**What this task involves**
Give back only the lines in the records below from the one with "else czlIdx n1 rs z (b + 1)" to the one with "rw [if_neg hns, if_neg hnc]", both inclusive, word for word.
========================================
-- pv_equiv track=rewrite | github.com/cmiao9/adventofcode | 2015/day01/code.py | part1
-- ===== SOURCE A (Python) =====
-- def part1(instructions: list) -> list:
--     """
--     Returns list of final floors after parsing instructions list.
--
--     Args:
--         instructions (list): List of instruction strings in parentheses.
--
--     Returns:
--         list: List of final integer floors.
--     """
--     floors = []
--     for s in instructions:
--         floor = 0
--         for c in s:
--             floor = floor + 1 if (c == "(") else floor - 1
--         floors.append(floor)
--     return floors
-- ===== SOURCE B (Python) =====
-- def part1(instructions: list) -> list:
--     """Closed form: each '(' is +1, every other char is -1, so floor = 2*count('(') - len."""
--     return [2 * s.count("(") - len(s) for s in instructions]
-- ===== Notes on version B (the rewrite author's own statement) =====
-- stated objective: idiomatic
-- what changed: Replaces the char-by-char accumulator loop with a closed-form expression 2*s.count('(') - len(s) in a single list comprehension.
import Mathlib
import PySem

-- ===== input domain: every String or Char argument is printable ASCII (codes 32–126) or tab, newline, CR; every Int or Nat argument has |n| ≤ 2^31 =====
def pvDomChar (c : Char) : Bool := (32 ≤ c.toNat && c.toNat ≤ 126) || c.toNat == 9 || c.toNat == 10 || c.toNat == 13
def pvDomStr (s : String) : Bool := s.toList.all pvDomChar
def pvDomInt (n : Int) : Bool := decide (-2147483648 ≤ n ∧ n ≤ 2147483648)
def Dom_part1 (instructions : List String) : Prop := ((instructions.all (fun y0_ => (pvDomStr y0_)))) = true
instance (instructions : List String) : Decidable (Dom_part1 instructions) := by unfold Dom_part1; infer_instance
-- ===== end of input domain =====

-- ===== PORT A =====
-- A: accumulate the floor char by char, appending per string.
def part1 (instructions : List String) : List Int :=
  instructions.foldl (fun floors s =>
    floors ++ [s.toList.foldl (fun floor c => if c == '(' then floor + 1 else floor - 1) (0 : Int)]) []

-- ===== PORT B =====
-- B: closed form 2*s.count('(') - len(s), one comprehension.
def part1_alt (instructions : List String) : List Int :=
  instructions.map (fun s => 2 * (PySem.Str.count s "(" : Int) - PySem.Str.len s)

-- ===== PRECONDITION & SPEC =====
def Spec_part1 (instructions : List String) (out : List Int) : Prop := out = part1_alt instructions
instance (instructions : List String) (out : List Int) : Decidable (Spec_part1 instructions out) := by unfold Spec_part1; infer_instance

-- ===== CLAIM (what is proved, stated in full; the proofs are below) =====
def Claim_equal_part1 : Prop := ∀ (instructions : List String), Dom_part1 instructions → Spec_part1 instructions (part1 instructions)

-- ===== LEMMAS AND PROOFS =====

-- ===== VERDICT (by name: the statement is the Claim_ definition above) =====
-- single-char substring count = element count
theorem chars_count_go_single (c : Char) (l : List Char) (acc : Nat) :
    PySem.Chars.count.go [c] l.length l acc = acc + l.count c := by
  induction l generalizing acc with
  | nil => simp [PySem.Chars.count.go]
  | cons h t ih =>
    simp only [List.length_cons, PySem.Chars.count.go, List.isPrefixOf, List.count_cons]
    by_cases hc : h = c
    · subst hc; simp [ih]; omega
    · simp [ih, hc, Ne.symm hc]

theorem str_count_single (s : String) :
    PySem.Str.count s "(" = s.toList.count '(' := by
  have h : PySem.Str.count s "(" = PySem.Chars.count s.toList ['('] := rfl
  rw [h]
  simpa [PySem.Chars.count] using chars_count_go_single '(' s.toList 0

theorem foldl_floor (l : List Char) (a : Int) :
    l.foldl (fun floor c => if c == '(' then floor + 1 else floor - 1) a
      = a + 2 * (l.count '(' : Int) - l.length := by
  induction l generalizing a with
  | nil => simp
  | cons h t ih =>
    simp only [List.foldl_cons, ih, List.count_cons, List.length_cons]
    by_cases hc : h = '(' <;> simp [hc] <;> ring

theorem part1_spec : Claim_equal_part1 := by
  intro instructions _
  unfold Spec_part1 part1 part1_alt
  rw [PySem.List.foldl_append_singleton_eq_map]
  simp only [List.nil_append]
  apply List.map_congr_left
  intro s _
  rw [foldl_floor, str_count_single, PySem.Str.len_eq]
  ring
-- ===== PRECONDITION & SPEC =====
-- Pre_ excludes exactly the inputs where Python A raises: a row where mat[i][n1] is an IndexError,
-- and matrices with no zero in column n1 (then k1 % 0 is a ZeroDivisionError).
def Pre_count_zero_left (mat : List (List Int)) (k1 : Int) (d1 : Int) (n1 : Int) : Prop :=
  (∀ r ∈ mat, PySem.Raise.InRange r.length n1) ∧
  0 < mat.countP (fun r => (PySem.List.pyGet? r n1).getD 0 == 0)
instance (mat : List (List Int)) (k1 : Int) (d1 : Int) (n1 : Int) : Decidable (Pre_count_zero_left mat k1 d1 n1) := by unfold Pre_count_zero_left; infer_instance
def pvWitness_count_zero_left : List (List Int) × Int × Int × Int := ([[1, 0], [0, 5]], 3, 7, 1)
def Spec_count_zero_left (mat : List (List Int)) (k1 : Int) (d1 : Int) (n1 : Int) (out : List (List Int)) : Prop := out = count_zero_left_alt mat k1 d1 n1
instance (mat : List (List Int)) (k1 : Int) (d1 : Int) (n1 : Int) (out : List (List Int)) : Decidable (Spec_count_zero_left mat k1 d1 n1 out) := by unfold Spec_count_zero_left; infer_instance

-- ===== CLAIM (what is proved, stated in full; the proofs are below) =====
def Claim_equal_count_zero_left : Prop := ∀ (mat : List (List Int)) (k1 : Int) (d1 : Int) (n1 : Int), Dom_count_zero_left mat k1 d1 n1 → Pre_count_zero_left mat k1 d1 n1 → Spec_count_zero_left mat k1 d1 n1 (count_zero_left mat k1 d1 n1)

-- ===== LEMMAS AND PROOFS =====

-- number of zeros of column n1 in rows (as an Int)
def czlCnt (n1 : Int) (rows : List (List Int)) : Int :=
  (rows.countP (fun r => (PySem.List.pyGet? r n1).getD 0 == 0) : Int)

-- index (relative to base b; A starts its count_index at -1) of the z-th zero row
def czlIdx (n1 : Int) (rows : List (List Int)) (z : Int) (b : Int) : Int :=
  match rows with
  | [] => b
  | r :: rs =>
    if (PySem.List.pyGet? r n1).getD 0 == 0 then
      if z = 0 then b + 1 else czlIdx n1 rs (z - 1) (b + 1)
    else czlIdx n1 rs z (b + 1)

-- set the z-th zero row's column n1 to d1 (common form of both results)
def czlSet (d1 n1 : Int) (rows : List (List Int)) (z : Int) : List (List Int) :=
  match rows with
  | [] => []
  | r :: rs =>
    if (PySem.List.pyGet? r n1).getD 0 == 0 then
      if z = 0 then PySem.List.pySetD r n1 d1 :: rs else r :: czlSet d1 n1 rs (z - 1)
    else r :: czlSet d1 n1 rs z

theorem czlCnt_nil (n1 : Int) : czlCnt n1 [] = 0 := rfl
theorem scanArgs_eq : ∀ (s : List Char) (i : Int) (enc : List Char),
    scanArgs s i enc = ((tls [';'] s enc).map (fun (j : Nat) => i + (j : Int)),
                       (tls [','] s enc).map (fun (j : Nat) => i + (j : Int))) := by
  intro s
  induction s with
  | nil => intro i enc; simp [scanArgs, tls]
  | cons c rest ih =>
    intro i enc
    have hmap : ∀ (L : List Nat), (L.map (· + 1)).map (fun (j : Nat) => i + (j : Int))
        = L.map (fun (j : Nat) => (i + 1) + (j : Int)) := by
      intro L
      rw [List.map_map]
      apply List.map_congr_left
      intro j _
      simp only [Function.comp_apply]
      push_cast
      ring
    rw [scanArgs_cons, tls, tls]
    by_cases h1 : enc = [] ∧ (c = ';' ∨ c = ',')
    · obtain ⟨he, hc⟩ := h1
      subst he
      rw [if_pos ⟨rfl, hc⟩]
      rcases hc with rfl | rfl
      · have hest : estep [] ';' = [] := by simp [estep]
        rw [if_pos rfl, hest, ih (i + 1) []]
        simp [hmap]
      · have hest : estep [] ',' = [] := by simp [estep]
        rw [if_neg (by decide), hest, ih (i + 1) []]
        simp [hmap]
    · rw [if_neg h1]
      have hns : ¬([';'].contains c ∧ enc = []) := by
        rintro ⟨hcc, rfl⟩
        exact h1 ⟨rfl, Or.inl (by simpa using hcc)⟩
      have hnc : ¬([','].contains c ∧ enc = []) := by
        rintro ⟨hcc, rfl⟩
        exact h1 ⟨rfl, Or.inr (by simpa using hcc)⟩
      rw [if_neg hns, if_neg hnc]
      by_cases h2 : c = '"' ∨ c = '\''
      · rw [if_pos h2]
        by_cases h3 : enc ≠ [] ∧ enc.head? = some c
        · rw [if_pos h3]
          have hest : estep enc c = enc.tail := by
            rcases h2 with rfl | rfl <;> simp [estep, h3.2]
          rw [hest, ih (i + 1) enc.tail]
          simp [hmap]
        · rw [if_neg h3]
          have hh : ¬ enc.head? = some c := by
            intro hsome
            exact h3 ⟨by rintro rfl; simp at hsome, hsome⟩
          have hest : estep enc c = c :: enc := by
            rcases h2 with rfl | rfl <;> simp [estep, hh]
          rw [hest, ih (i + 1) (c :: enc)]
          simp [hmap]
      · rw [if_neg h2]
        by_cases h4 : c = '(' ∨ c = '{' ∨ c = '['
        · rw [if_pos h4]
          have hest : estep enc c = c :: enc := by simp [estep, h2, h4]
          rw [hest, ih (i + 1) (c :: enc)]
          simp [hmap]
        · rw [if_neg h4]
          by_cases h5 : c = ')' ∨ c = '}' ∨ c = ']'
          · rw [if_pos h5]
            have hest : estep enc c = enc.tail := by simp [estep, h2, h4, h5]
            rw [hest, ih (i + 1) enc.tail]
            simp [hmap]
          · rw [if_neg h5]
            have hest : estep enc c = enc := by simp [estep, h2, h4, h5]
            rw [hest, ih (i + 1) enc]
            simp [hmap]
-- pv_equiv track=rewrite | github.com/shouldsee/CA_tfmat | tca2ps.py | tca2ps
-- ===== SOURCE A (Python) =====
-- def tca2ps(rnum):
-- 	r=bin(int(rnum));
-- 	r=r[:1:-1];
-- 	r+='0'*(18-len(r));
--
-- 	rule=[i for x,i in zip(r,range(len(r))) if x=='1'];
--
-- 	alias='b';
--
-- 	ps=1;
-- 	for a in rule:
-- 		if a>8 and ps:
-- 			alias+='s';
-- 			ps=0;
-- 		alias+=str((a)%9)
-- 	if ps==1:
-- 		alias+='s';
-- 	return(alias)
-- ===== SOURCE B (Python) =====
-- def tca2ps(rnum):
--     n = abs(int(rnum))
--
--     def chunk_digits(m, d):
--         # digits of one base-512 chunk, recursively peeling bits with divmod
--         if m == 0:
--             return ''
--         m2, bit = divmod(m, 2)
--         return (str(d) if bit else '') + chunk_digits(m2, d + 1)
--
--     rest, low = divmod(n, 512)
--     alias = 'b' + chunk_digits(low, 0) + 's'
--     while rest:
--         rest, c = divmod(rest, 512)
--         alias += chunk_digits(c, 0)
--     return alias
-- ===== Notes on version B (the rewrite author's own statement) =====
-- stated objective: alternative
-- what changed: B drops A's reversed-bin-string trick, zip-indexed comprehension and 's'-flag state machine and instead decomposes n arithmetically: divmod splits it into base-512 chunks (birth chunk, then survive chunks) and a recursive divmod-by-2 helper turns each chunk into its digit string, so the 's' separator sits at a fixed place and no flag is needed.
import Mathlib
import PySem

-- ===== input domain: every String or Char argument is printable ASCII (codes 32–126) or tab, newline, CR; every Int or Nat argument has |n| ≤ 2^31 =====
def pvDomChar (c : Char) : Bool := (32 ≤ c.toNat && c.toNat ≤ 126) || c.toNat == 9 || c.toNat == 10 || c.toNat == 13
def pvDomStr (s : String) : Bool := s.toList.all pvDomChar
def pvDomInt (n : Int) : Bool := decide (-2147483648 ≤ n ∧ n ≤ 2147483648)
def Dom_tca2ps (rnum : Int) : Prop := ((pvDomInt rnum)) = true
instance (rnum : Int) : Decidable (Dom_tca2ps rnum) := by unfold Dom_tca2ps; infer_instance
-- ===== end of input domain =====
========================================
**Answer space**
    else czlIdx n1 rs z (b + 1)

-- set the z-th zero row's column n1 to d1 (common form of both results)
def czlSet (d1 n1 : Int) (rows : List (List Int)) (z : Int) : List (List Int) :=
  match rows with
  | [] => []
  | r :: rs =>
    if (PySem.List.pyGet? r n1).getD 0 == 0 then
      if z = 0 then PySem.List.pySetD r n1 d1 :: rs else r :: czlSet d1 n1 rs (z - 1)
    else r :: czlSet d1 n1 rs z

theorem czlCnt_nil (n1 : Int) : czlCnt n1 [] = 0 := rfl
theorem scanArgs_eq : ∀ (s : List Char) (i : Int) (enc : List Char),
    scanArgs s i enc = ((tls [';'] s enc).map (fun (j : Nat) => i + (j : Int)),
                       (tls [','] s enc).map (fun (j : Nat) => i + (j : Int))) := by
  intro s
  induction s with
  | nil => intro i enc; simp [scanArgs, tls]
  | cons c rest ih =>
    intro i enc
    have hmap : ∀ (L : List Nat), (L.map (· + 1)).map (fun (j : Nat) => i + (j : Int))
        = L.map (fun (j : Nat) => (i + 1) + (j : Int)) := by
      intro L
      rw [List.map_map]
      apply List.map_congr_left
      intro j _
      simp only [Function.comp_apply]
      push_cast
      ring
    rw [scanArgs_cons, tls, tls]
    by_cases h1 : enc = [] ∧ (c = ';' ∨ c = ',')
    · obtain ⟨he, hc⟩ := h1
      subst he
      rw [if_pos ⟨rfl, hc⟩]
      rcases hc with rfl | rfl
      · have hest : estep [] ';' = [] := by simp [estep]
        rw [if_pos rfl, hest, ih (i + 1) []]
        simp [hmap]
      · have hest : estep [] ',' = [] := by simp [estep]
        rw [if_neg (by decide), hest, ih (i + 1) []]
        simp [hmap]
    · rw [if_neg h1]
      have hns : ¬([';'].contains c ∧ enc = []) := by
        rintro ⟨hcc, rfl⟩
        exact h1 ⟨rfl, Or.inl (by simpa using hcc)⟩
      have hnc : ¬([','].contains c ∧ enc = []) := by
        rintro ⟨hcc, rfl⟩
        exact h1 ⟨rfl, Or.inr (by simpa using hcc)⟩
      rw [if_neg hns, if_neg hnc]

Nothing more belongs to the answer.